__WHAT TO WORK ON__: Output exactly the lines that run from the top of the entries to the line holding "if url[i] not", including both of those lines.

__DATASET RECORDS__:
■ ■ ■ ■
-- pv_equiv track=rewrite | github.com/romayengineer/marketface | play_dynamic.py | shorten_item_url
-- ===== SOURCE A (Python) =====
-- def shorten_item_url(url):
--     """
--     Turns the url to the following format
--     /marketplace/item/<number>
--     """
--     start = "/marketplace/item/"
--     if not url.startswith(start):
--         return url
--     i = len(start)
--     u = len(url)
--     if not u > i:
--         return url
--     str_numbers = [str(n) for n in range(10)]
--     while i < u:
--         if url[i] not in str_numbers:
--             break
--         i += 1
--     shortened = url[:i]
--     if shortened[-1] not in str_numbers:
--         raise Exception("marketplace item url does not have an id")
--     return shortened
-- ===== SOURCE B (Python) =====
-- import re
--
-- def shorten_item_url(url):
--     """
--     Turns the url to the following format
--     /marketplace/item/<number>
--     (one anchored regex match instead of a manual digit-scanning loop)
--     """
--     start = "/marketplace/item/"
--     if not url.startswith(start):
--         return url
--     if not len(url) > len(start):
--         return url
--     m = re.match(re.escape(start) + "[0-9]+", url)
--     if m is None:
--         raise Exception("marketplace item url does not have an id")
--     return m.group(0)
-- ===== Notes on version B (the rewrite author's own statement) =====
-- stated objective: idiomatic
-- what changed: Replaces the manual index-walking while loop over a list of digit strings (plus the url[:i] slice and url[:i][-1] re-check) with a single anchored re.match of the escaped prefix followed by [0-9]+, returning the match.
import Mathlib
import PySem

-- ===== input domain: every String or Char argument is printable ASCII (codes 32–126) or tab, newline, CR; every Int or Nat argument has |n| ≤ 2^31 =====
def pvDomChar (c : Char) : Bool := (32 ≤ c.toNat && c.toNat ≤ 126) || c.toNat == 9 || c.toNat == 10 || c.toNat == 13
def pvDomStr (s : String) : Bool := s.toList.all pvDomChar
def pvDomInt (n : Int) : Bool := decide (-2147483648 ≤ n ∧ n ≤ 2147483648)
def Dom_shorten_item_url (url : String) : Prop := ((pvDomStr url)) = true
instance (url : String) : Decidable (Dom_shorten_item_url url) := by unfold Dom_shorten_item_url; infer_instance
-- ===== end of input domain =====

-- B replaces A's index-walking while loop (char-by-char digit scan + url[:i] slice + url[:i][-1]
-- re-check) by one anchored regex match (port: prefix + maximal ASCII digit run); objective: idiomatic.

-- ===== PORT A =====
-- the while loop: i advances while url[i] is one of "0".."9"; fuel = u - i bounds the iterations
def shortenLoopA (url : String) (nums : List String) : Nat → Int → Int
  | 0, i => i
  | fuel + 1, i =>
    match PySem.Str.pyGet? url i with
    | some c => if nums.contains (String.ofList [c]) then shortenLoopA url nums fuel (i + 1) else i
    | none => i

def shorten_item_url (url : String) : String :=
  let start := "/marketplace/item/"
  if ¬ (PySem.Str.startswith url start) then url else
  let i : Int := PySem.Str.len start
  let u : Int := PySem.Str.len url
  if ¬ (u > i) then url else
  let str_numbers := (PySem.List.pyRange 0 10 1).map PySem.Int.toStr
  let i' := shortenLoopA url str_numbers (u - i).toNat i
  let shortened := PySem.Str.slice url none (some i')
  match PySem.Str.pyGet? shortened (-1) with
  | some c => if ¬ (str_numbers.contains (String.ofList [c])) then url else shortened
      -- 'then' branch: Python raises Exception("marketplace item url does not have an id"); excluded by Pre_
  | none => url  -- IndexError branch of shortened[-1]; unreachable (shortened is nonempty here)

-- ===== PORT B =====
-- the regex character class [0-9]
def pvIsAsciiDigit (c : Char) : Bool := '0' ≤ c && c ≤ '9'

def shorten_item_url_alt (url : String) : String :=
  let start := "/marketplace/item/"
  if ¬ (PySem.Str.startswith url start) then url else
  if ¬ (PySem.Str.len url > PySem.Str.len start) then url else
  -- re.match(re.escape(start) + "[0-9]+", url): exact here — the escaped prefix is a literal that
  -- matches at position 0 (startswith holds), and greedy "[0-9]+" takes the maximal digit run;
  -- the match fails iff that run is empty
  let ds := (url.toList.drop 18).takeWhile pvIsAsciiDigit
  if ds.isEmpty then url  -- m is None: Python raises; excluded by Pre_
  else String.ofList (url.toList.take 18 ++ ds)

-- ===== PRECONDITION & SPEC =====
-- Pre_ excludes exactly the inputs where A raises Exception (prefix present, longer than the
-- prefix, but the character right after the prefix is not an ASCII digit); B raises there too.
def Pre_shorten_item_url (url : String) : Prop :=
  PySem.Str.startswith url "/marketplace/item/" = true → 18 < url.toList.length →
    ('0' ≤ url.toList.getD 18 ' ' ∧ url.toList.getD 18 ' ' ≤ '9')
instance (url : String) : Decidable (Pre_shorten_item_url url) := by
  unfold Pre_shorten_item_url; infer_instance

def pvWitness_shorten_item_url : String := "/marketplace/item/123abc"

def Spec_shorten_item_url (url : String) (out : String) : Prop := out = shorten_item_url_alt url
instance (url : String) (out : String) : Decidable (Spec_shorten_item_url url out) := by
  unfold Spec_shorten_item_url; infer_instance

-- ===== CLAIM (what is proved, stated in full; the proofs are below) =====
def Claim_equal_shorten_item_url : Prop := ∀ (url : String), Dom_shorten_item_url url →
  Pre_shorten_item_url url → Spec_shorten_item_url url (shorten_item_url url)

-- ===== LEMMAS AND PROOFS =====
theorem ofList_inj_iff (l l' : List Char) : String.ofList l = String.ofList l' ↔ l = l' :=
  ⟨fun h => String.ofList_injective h, fun h => by rw [h]⟩

theorem mem_strnums (c : Char) :
    (((PySem.List.pyRange 0 10 1).map PySem.Int.toStr).contains (String.ofList [c]))
      = pvIsAsciiDigit c := by
  have h : (PySem.List.pyRange 0 10 1).map PySem.Int.toStr
      = ["0","1","2","3","4","5","6","7","8","9"] := by decide
  rw [h, pvIsAsciiDigit, Bool.eq_iff_iff]
  simp only [List.contains_cons, List.contains_nil, Bool.or_false, Bool.or_eq_true, beq_iff_eq,
    show ("0":String) = String.ofList ['0'] from rfl, show ("1":String) = String.ofList ['1'] from rfl,
    show ("2":String) = String.ofList ['2'] from rfl, show ("3":String) = String.ofList ['3'] from rfl,
    show ("4":String) = String.ofList ['4'] from rfl, show ("5":String) = String.ofList ['5'] from rfl,
    show ("6":String) = String.ofList ['6'] from rfl, show ("7":String) = String.ofList ['7'] from rfl,
    show ("8":String) = String.ofList ['8'] from rfl, show ("9":String) = String.ofList ['9'] from rfl,
    ofList_inj_iff, List.cons.injEq, and_true, Bool.and_eq_true, decide_eq_true_eq,
    Char.le_def, Char.ext_iff, UInt32.ext_iff, UInt32.le_iff_toNat_le,
    show '0'.val.toNat = 48 from rfl, show '1'.val.toNat = 49 from rfl,
    show '2'.val.toNat = 50 from rfl, show '3'.val.toNat = 51 from rfl,
    show '4'.val.toNat = 52 from rfl, show '5'.val.toNat = 53 from rfl,
    show '6'.val.toNat = 54 from rfl, show '7'.val.toNat = 55 from rfl,
    show '8'.val.toNat = 56 from rfl, show '9'.val.toNat = 57 from rfl]
  omega

-- A's while loop advances from k exactly over the maximal digit run of url[k:]
theorem loopA_eq (url : String) (fuel k : Nat) (hf : fuel = url.toList.length - k) :
    shortenLoopA url ((PySem.List.pyRange 0 10 1).map PySem.Int.toStr) fuel (k : Int)
      = (k : Int) + ((url.toList.drop k).takeWhile pvIsAsciiDigit).length := by
  induction fuel generalizing k with
  | zero =>
    have hk : url.toList.length ≤ k := by omega
    rw [List.drop_eq_nil_of_le hk]
    simp [shortenLoopA]
  | succ fuel ih =>
    have hk : k < url.toList.length := by omega
    rw [shortenLoopA]
    rw [show ((k : Int)) = ((k : Nat) : Int) from rfl, PySem.Str.pyGet?_natCast,
      List.getElem?_eq_getElem hk]
    simp only [mem_strnums]
    rw [List.drop_eq_getElem_cons hk]
    by_cases hd : pvIsAsciiDigit url.toList[k] = true
    · rw [if_pos hd, List.takeWhile_cons_of_pos hd]
      have : ((k : Int) + 1) = ((k + 1 : Nat) : Int) := by push_cast; ring
      rw [this, ih (k + 1) (by omega)]
      push_cast
      simp [List.length_cons]
      ring
    · rw [if_neg hd, List.takeWhile_cons_of_neg hd]
      simp

theorem take_takeWhile_len (p : Char → Bool) (l : List Char) :
    l.take (l.takeWhile p).length = l.takeWhile p := by
  induction l with
  | nil => simp
  | cons x xs ih =>
    by_cases h : p x = true
    · rw [List.takeWhile_cons_of_pos h]; simp [ih]
    · rw [List.takeWhile_cons_of_neg h]; simp

theorem shorten_item_url_eq (url : String) (h : Pre_shorten_item_url url) :
    shorten_item_url url = shorten_item_url_alt url := by
  unfold shorten_item_url shorten_item_url_alt
  by_cases hsw : PySem.Str.startswith url "/marketplace/item/" = true
  swap
  · simp only [hsw]; simp
  by_cases hlen : 18 < url.toList.length
  swap
  · have : ¬ (PySem.Str.len url > PySem.Str.len "/marketplace/item/") := by
      rw [PySem.Str.len_eq, PySem.Str.len_eq]
      simp only [show ("/marketplace/item/" : String).toList.length = 18 from by decide]
      push_cast; omega
    simp only [hsw, this]; simp
  · -- main branch: both guards pass
    simp only [hsw, not_true, Bool.not_eq_true, if_false, PySem.Str.len_eq,
      show ("/marketplace/item/" : String).toList.length = 18 from by decide]
    have hgetD : url.toList.getD 18 ' ' = url.toList[18] := by
      rw [List.getD_eq_getElem?_getD, List.getElem?_eq_getElem hlen]; rfl
    have hd0 : pvIsAsciiDigit url.toList[18] = true := by
      have h18 := h hsw hlen
      rw [hgetD] at h18
      simp [pvIsAsciiDigit, h18.1, h18.2]
    have hdrop : url.toList.drop 18 = url.toList[18] :: url.toList.drop 19 :=
      List.drop_eq_getElem_cons hlen
    have hne : (url.toList.drop 18).takeWhile pvIsAsciiDigit ≠ [] := by
      rw [hdrop, List.takeWhile_cons_of_pos hd0]; simp
    -- A's loop lands at 18 + (digit run).length
    have hc : ((url.toList.length : Int) > ((18 : Nat) : Int)) := by push_cast; omega
    simp only [if_neg (not_not_intro hc)]
    have hloop : shortenLoopA url ((PySem.List.pyRange 0 10 1).map PySem.Int.toStr)
        (((url.toList.length : Int)) - ((18 : Nat) : Int)).toNat ((18 : Nat) : Int)
        = ((18 : Nat) : Int) + (((url.toList.drop 18).takeWhile pvIsAsciiDigit).length : Int) := by
      have hf : (((url.toList.length : Int)) - ((18 : Nat) : Int)).toNat
          = url.toList.length - 18 := by push_cast; omega
      rw [hf, loopA_eq url (url.toList.length - 18) 18 (by omega)]
    rw [hloop]
    -- url[:i] is take 18 ++ the digit run
    have hsplit : url.toList.take (18 + ((url.toList.drop 18).takeWhile pvIsAsciiDigit).length)
        = url.toList.take 18 ++ (url.toList.drop 18).takeWhile pvIsAsciiDigit := by
      rw [List.take_add]
      congr 1
      exact take_takeWhile_len pvIsAsciiDigit (url.toList.drop 18)
    have hslice : PySem.Str.slice url none
        (some (((18 : Nat) : Int) + (((url.toList.drop 18).takeWhile pvIsAsciiDigit).length : Int)))
        = String.ofList (url.toList.take 18 ++ (url.toList.drop 18).takeWhile pvIsAsciiDigit) := by
      conv_lhs => rw [← String.ofList_toList (s := PySem.Str.slice url none
        (some (((18 : Nat) : Int) + (((url.toList.drop 18).takeWhile pvIsAsciiDigit).length : Int))))]
      rw [PySem.Str.toList_slice, PySem.Chars.slice_eq_listSlice,
        show (some (((18 : Nat) : Int) + (((url.toList.drop 18).takeWhile pvIsAsciiDigit).length : Int)) : Option Int)
          = some (((18 + ((url.toList.drop 18).takeWhile pvIsAsciiDigit).length : Nat) : Int)) from by push_cast; rfl,
        PySem.List.slice_to_natCast, hsplit]
    rw [hslice]
    -- shortened[-1] is the last digit of the run, so A does not raise
    have hlast : ((url.toList.take 18 ++ (url.toList.drop 18).takeWhile pvIsAsciiDigit).getLast?)
        = some (((url.toList.drop 18).takeWhile pvIsAsciiDigit).getLast hne) := by
      rw [List.getLast?_append, List.getLast?_eq_some_getLast (h := hne)]; rfl
    have hdig : pvIsAsciiDigit (((url.toList.drop 18).takeWhile pvIsAsciiDigit).getLast hne) = true :=
      List.mem_takeWhile_imp (List.getLast_mem hne)
    rw [show PySem.Str.pyGet?
          (String.ofList (url.toList.take 18 ++ (url.toList.drop 18).takeWhile pvIsAsciiDigit)) (-1)
        = some (((url.toList.drop 18).takeWhile pvIsAsciiDigit).getLast hne) from by
      rw [PySem.Str.pyGet?_eq]
      simp only [PySem.Chars.pyGet?_eq_listPyGet?, String.toList_ofList]
      rw [PySem.List.pyGet?_neg_one, hlast]]
    simp only [mem_strnums, hdig]
    rw [if_neg (by decide), if_neg (by simpa [List.isEmpty_iff] using hne)]

-- ===== VERDICT (by name: the statement is the Claim_ definition above) =====
theorem shorten_item_url_spec : Claim_equal_shorten_item_url := by
  intro url _ hpre
  show shorten_item_url url = shorten_item_url_alt url
  exact shorten_item_url_eq url hpre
■ ■ ■ ■
__TASK OUTPUT__:
-- pv_equiv track=rewrite | github.com/romayengineer/marketface | play_dynamic.py | shorten_item_url
-- ===== SOURCE A (Python) =====
-- def shorten_item_url(url):
--     """
--     Turns the url to the following format
--     /marketplace/item/<number>
--     """
--     start = "/marketplace/item/"
--     if not url.startswith(start):
--         return url
--     i = len(start)
--     u = len(url)
--     if not u > i:
--         return url
--     str_numbers = [str(n) for n in range(10)]
--     while i < u:
--         if url[i] not in str_numbers:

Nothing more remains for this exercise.